### [What to produce]
Look for the word "bounds" in the entries below, then copy every line that has it.
----- Source data
-- pv_equiv track=rewrite | github.com/Serosales/TP-AyED1-2024 | TP-04/EJ7.py | eliminar_sin_rebanadas
-- ===== SOURCE A (Python) =====
-- def eliminar_sin_rebanadas(cadena: str, posicion: int, cantidad: int) -> str:
--     """
--     CONTRATO:
--     Elimina una subcadena de la cadena original desde la posición especificada
--     hasta la posición + cantidad sin utilizar rebanadas.
--
--     PRE:
--       "cadena" debe ser no vacía.
--       "posicion" debe ser mayor o igual  0 y menor que la  longitud de cadena.
--       "cantidad" debe ser mayor o igual  0.
--
--     POST:
--      Devuelve la cadena resultante después de la eliminación.
--      Si la cadena es de valor 0 devuelve la cadena original.
--     """
--     if cantidad > 0:  # Si la cantidad es positiva
--         salida = ''
--         for i in range(len(cadena)):
--             if i < posicion or i >= (posicion + cantidad):
--                 salida += cadena[i]
--         return salida
--     return cadena
-- ===== SOURCE B (Python) =====
-- def eliminar_sin_rebanadas(cadena: str, posicion: int, cantidad: int) -> str:
--     # Closed slice form: clamp the cut interval [lo, hi) to valid bounds,
--     # then rejoin the two remaining pieces. No per-character loop.
--     lo = max(posicion, 0)
--     hi = max(posicion + cantidad, lo)
--     return cadena[:lo] + cadena[hi:]
-- ===== Notes on version B (the rewrite author's own statement) =====
-- stated objective: faster
-- what changed: Replaces the per-character index-tested accumulation loop (quadratic string concatenation) with a closed slice form: clamp the cut interval and concatenate the prefix before it with the suffix after it.
import Mathlib
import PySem

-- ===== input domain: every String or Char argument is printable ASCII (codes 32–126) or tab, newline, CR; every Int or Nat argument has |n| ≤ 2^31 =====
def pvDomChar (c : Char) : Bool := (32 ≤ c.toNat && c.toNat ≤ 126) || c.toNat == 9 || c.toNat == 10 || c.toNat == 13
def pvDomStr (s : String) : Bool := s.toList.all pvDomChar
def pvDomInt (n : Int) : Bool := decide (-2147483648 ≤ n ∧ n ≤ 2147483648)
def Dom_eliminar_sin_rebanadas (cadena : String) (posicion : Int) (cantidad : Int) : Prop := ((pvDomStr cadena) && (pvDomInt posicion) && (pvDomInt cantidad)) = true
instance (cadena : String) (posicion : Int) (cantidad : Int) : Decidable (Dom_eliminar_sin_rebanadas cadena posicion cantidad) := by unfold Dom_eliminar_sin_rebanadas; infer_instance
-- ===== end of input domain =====

-- B replaces A's per-character index-tested accumulation loop with a closed slice form
-- (clamped cut bounds, prefix ++ suffix), avoiding the quadratic character-by-character rebuild.

-- ===== PORT A =====
-- literal port: if cantidad > 0, fold over range(len(cadena)) appending cadena[i]
-- when i < posicion or i >= posicion + cantidad; else return cadena unchanged.
def eliminar_sin_rebanadas (cadena : String) (posicion : Int) (cantidad : Int) : String :=
  if cantidad > 0 then
    let salida : List Char :=
      (PySem.List.pyRange 0 (cadena.toList.length : Int) 1).foldl
        (fun salida i =>
          if i < posicion ∨ posicion + cantidad ≤ i then
            salida ++ [PySem.List.pyGetD cadena.toList i ' ']
          else salida) []
    String.ofList salida
  else cadena

-- ===== PORT B =====
-- literal port of Source B: lo = max(posicion, 0); hi = max(posicion + cantidad, lo);
-- return cadena[:lo] + cadena[hi:]
def eliminar_sin_rebanadas_alt (cadena : String) (posicion : Int) (cantidad : Int) : String :=
  let lo : Int := max posicion 0
  let hi : Int := max (posicion + cantidad) lo
  String.ofList
    (PySem.List.slice cadena.toList none (some lo) ++
     PySem.List.slice cadena.toList (some hi) none)

-- ===== PRECONDITION & SPEC =====
def Spec_eliminar_sin_rebanadas (cadena : String) (posicion : Int) (cantidad : Int) (out : String) : Prop := out = eliminar_sin_rebanadas_alt cadena posicion cantidad
instance (cadena : String) (posicion : Int) (cantidad : Int) (out : String) : Decidable (Spec_eliminar_sin_rebanadas cadena posicion cantidad out) := by unfold Spec_eliminar_sin_rebanadas; infer_instance

-- ===== CLAIM (what is proved, stated in full; the proofs are below) =====
def Claim_equal_eliminar_sin_rebanadas : Prop := ∀ (cadena : String) (posicion : Int) (cantidad : Int), Dom_eliminar_sin_rebanadas cadena posicion cantidad → Spec_eliminar_sin_rebanadas cadena posicion cantidad (eliminar_sin_rebanadas cadena posicion cantidad)

-- ===== LEMMAS AND PROOFS =====

-- range' segment mapped through getD is a contiguous piece of the list
lemma map_getD_range' (l : List Char) (s m : Nat) (h : s + m ≤ l.length) (d : Char) :
    (List.range' s m).map (fun k => l.getD k d) = (l.drop s).take m := by
  apply List.ext_getElem
  · simp; omega
  · intro i hi1 hi2
    simp only [List.getElem_map, List.getElem_range', List.getElem_take, List.getElem_drop]
    rw [List.getD_eq_getElem l d (by simp at hi1; omega)]
    congr 1
    omega

-- the filtered index range splits into the kept prefix and kept suffix
lemma filter_range_split (n a b : Nat) (hab : a ≤ b) :
    (List.range n).filter (fun k => decide (k < a ∨ b ≤ k)) =
      List.range' 0 (min a n) ++ List.range' (min b n) (n - min b n) := by
  have e1 : List.range' 0 (min a n) ++ List.range' (0 + min a n) (min b n - min a n) =
      List.range' 0 (min a n + (min b n - min a n)) := List.range'_append_1
  have e2 : List.range' 0 (min b n) ++ List.range' (0 + min b n) (n - min b n) =
      List.range' 0 (min b n + (n - min b n)) := List.range'_append_1
  simp only [Nat.zero_add] at e1 e2
  rw [show min a n + (min b n - min a n) = min b n from by omega] at e1
  rw [show min b n + (n - min b n) = n from by omega] at e2
  have hsplit : List.range n =
      List.range' 0 (min a n) ++ List.range' (min a n) (min b n - min a n) ++
        List.range' (min b n) (n - min b n) := by
    rw [List.range_eq_range', e1, e2]
  rw [hsplit, List.filter_append, List.filter_append]
  have h1 : (List.range' 0 (min a n)).filter (fun k => decide (k < a ∨ b ≤ k)) =
      List.range' 0 (min a n) := by
    apply List.filter_eq_self.mpr
    intro k hk
    simp only [List.mem_range'] at hk
    simp only [decide_eq_true_eq]
    omega
  have h2 : (List.range' (min a n) (min b n - min a n)).filter (fun k => decide (k < a ∨ b ≤ k)) = [] := by
    apply List.filter_eq_nil_iff.mpr
    intro k hk
    simp only [List.mem_range'] at hk
    simp only [decide_eq_true_eq]
    omega
  have h3 : (List.range' (min b n) (n - min b n)).filter (fun k => decide (k < a ∨ b ≤ k)) =
      List.range' (min b n) (n - min b n) := by
    apply List.filter_eq_self.mpr
    intro k hk
    simp only [List.mem_range'] at hk
    simp only [decide_eq_true_eq]
    omega
  rw [h1, h2, h3, List.append_nil]

-- core: A's loop output equals the clamped prefix ++ suffix, at the list level
lemma loop_eq_slices (l : List Char) (pos cant : Int) :
    ((List.range l.length).filter
        (fun (k : Nat) => decide ((k : Int) < pos ∨ pos + cant ≤ (k : Int)))).map
      (fun k => l.getD k ' ')
    = l.take (max pos 0).toNat ++ l.drop (max (pos + cant) (max pos 0)).toNat := by
  set a : Nat := (max pos 0).toNat with ha
  set b : Nat := (max (pos + cant) (max pos 0)).toNat with hb
  have hab : a ≤ b := by omega
  set n : Nat := l.length with hn
  have hcond : (List.range n).filter (fun (k : Nat) => decide ((k : Int) < pos ∨ pos + cant ≤ (k : Int))) =
      (List.range n).filter (fun k => decide (k < a ∨ b ≤ k)) := by
    apply List.filter_congr
    intro k hk
    simp only [decide_eq_decide]
    omega
  rw [hcond, filter_range_split n a b hab, List.map_append,
      map_getD_range' l 0 (min a n) (by omega) ' ',
      map_getD_range' l (min b n) (n - min b n) (by omega) ' ',
      List.drop_zero]
  congr 1
  · have hm : min (min a n) l.length = min a l.length := by omega
    rw [List.take_eq_take_min, hm, ← List.take_eq_take_min]
  · rcases Nat.le_total b n with h | h
    · rw [Nat.min_eq_left h]
      rw [List.take_of_length_le (by simp; omega)]
    · rw [Nat.min_eq_right h, List.drop_of_length_le (by omega),
          List.drop_of_length_le (by omega)]
      simp

-- ===== VERDICT (by name: the statement is the Claim_ definition above) =====
theorem eliminar_sin_rebanadas_spec : Claim_equal_eliminar_sin_rebanadas := by
  intro cadena posicion cantidad _
  unfold Spec_eliminar_sin_rebanadas eliminar_sin_rebanadas eliminar_sin_rebanadas_alt
  dsimp only
  set l : List Char := cadena.toList with hl
  have hlo : (0 : Int) ≤ max posicion 0 := le_max_right _ _
  have hhi : (0 : Int) ≤ max (posicion + cantidad) (max posicion 0) :=
    le_trans hlo (le_max_right _ _)
  rw [PySem.List.slice_to _ hlo, PySem.List.slice_from _ hhi]
  by_cases hc : cantidad > 0
  · rw [if_pos hc]
    have hfold :
        (PySem.List.pyRange 0 (l.length : Int) 1).foldl
          (fun salida i =>
            if i < posicion ∨ posicion + cantidad ≤ i then
              salida ++ [PySem.List.pyGetD l i ' ']
            else salida) []
        = ((List.range l.length).filter
            (fun (k : Nat) => decide ((k : Int) < posicion ∨ posicion + cantidad ≤ (k : Int)))).map
            (fun k => l.getD k ' ') := by
      rw [show (PySem.List.pyRange 0 (l.length : Int) 1) =
            (List.range l.length).map (fun k : Nat => (k : Int)) from by
        rw [PySem.List.pyRange_one]
        simp only [Int.sub_zero, Int.toNat_natCast]
        exact List.map_congr_left (fun k _ => by simp)]
      rw [List.foldl_map]
      rw [show (fun (salida : List Char) (k : Nat) =>
            if (k : Int) < posicion ∨ posicion + cantidad ≤ (k : Int) then
              salida ++ [PySem.List.pyGetD l (k : Int) ' ']
            else salida)
          = (fun (salida : List Char) (k : Nat) =>
            if (fun (k : Nat) => decide ((k : Int) < posicion ∨ posicion + cantidad ≤ (k : Int))) k then
              salida ++ [(fun k => l.getD k ' ') k]
            else salida) from by
        funext salida k
        simp [PySem.List.pyGetD_natCast]]
      rw [PySem.List.foldl_append_if]
      simp
    rw [hfold, loop_eq_slices l posicion cantidad]
  · rw [if_neg hc]
    have hc' : cantidad ≤ 0 := not_lt.mp hc
    have hhi' : max (posicion + cantidad) (max posicion 0) = max posicion 0 := by omega
    rw [hhi', List.take_append_drop]
    exact String.ofList_toList.symm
----------
### [Expected answer]
--     # Closed slice form: clamp the cut interval [lo, hi) to valid bounds,
-- (clamped cut bounds, prefix ++ suffix), avoiding the quadratic character-by-character rebuild.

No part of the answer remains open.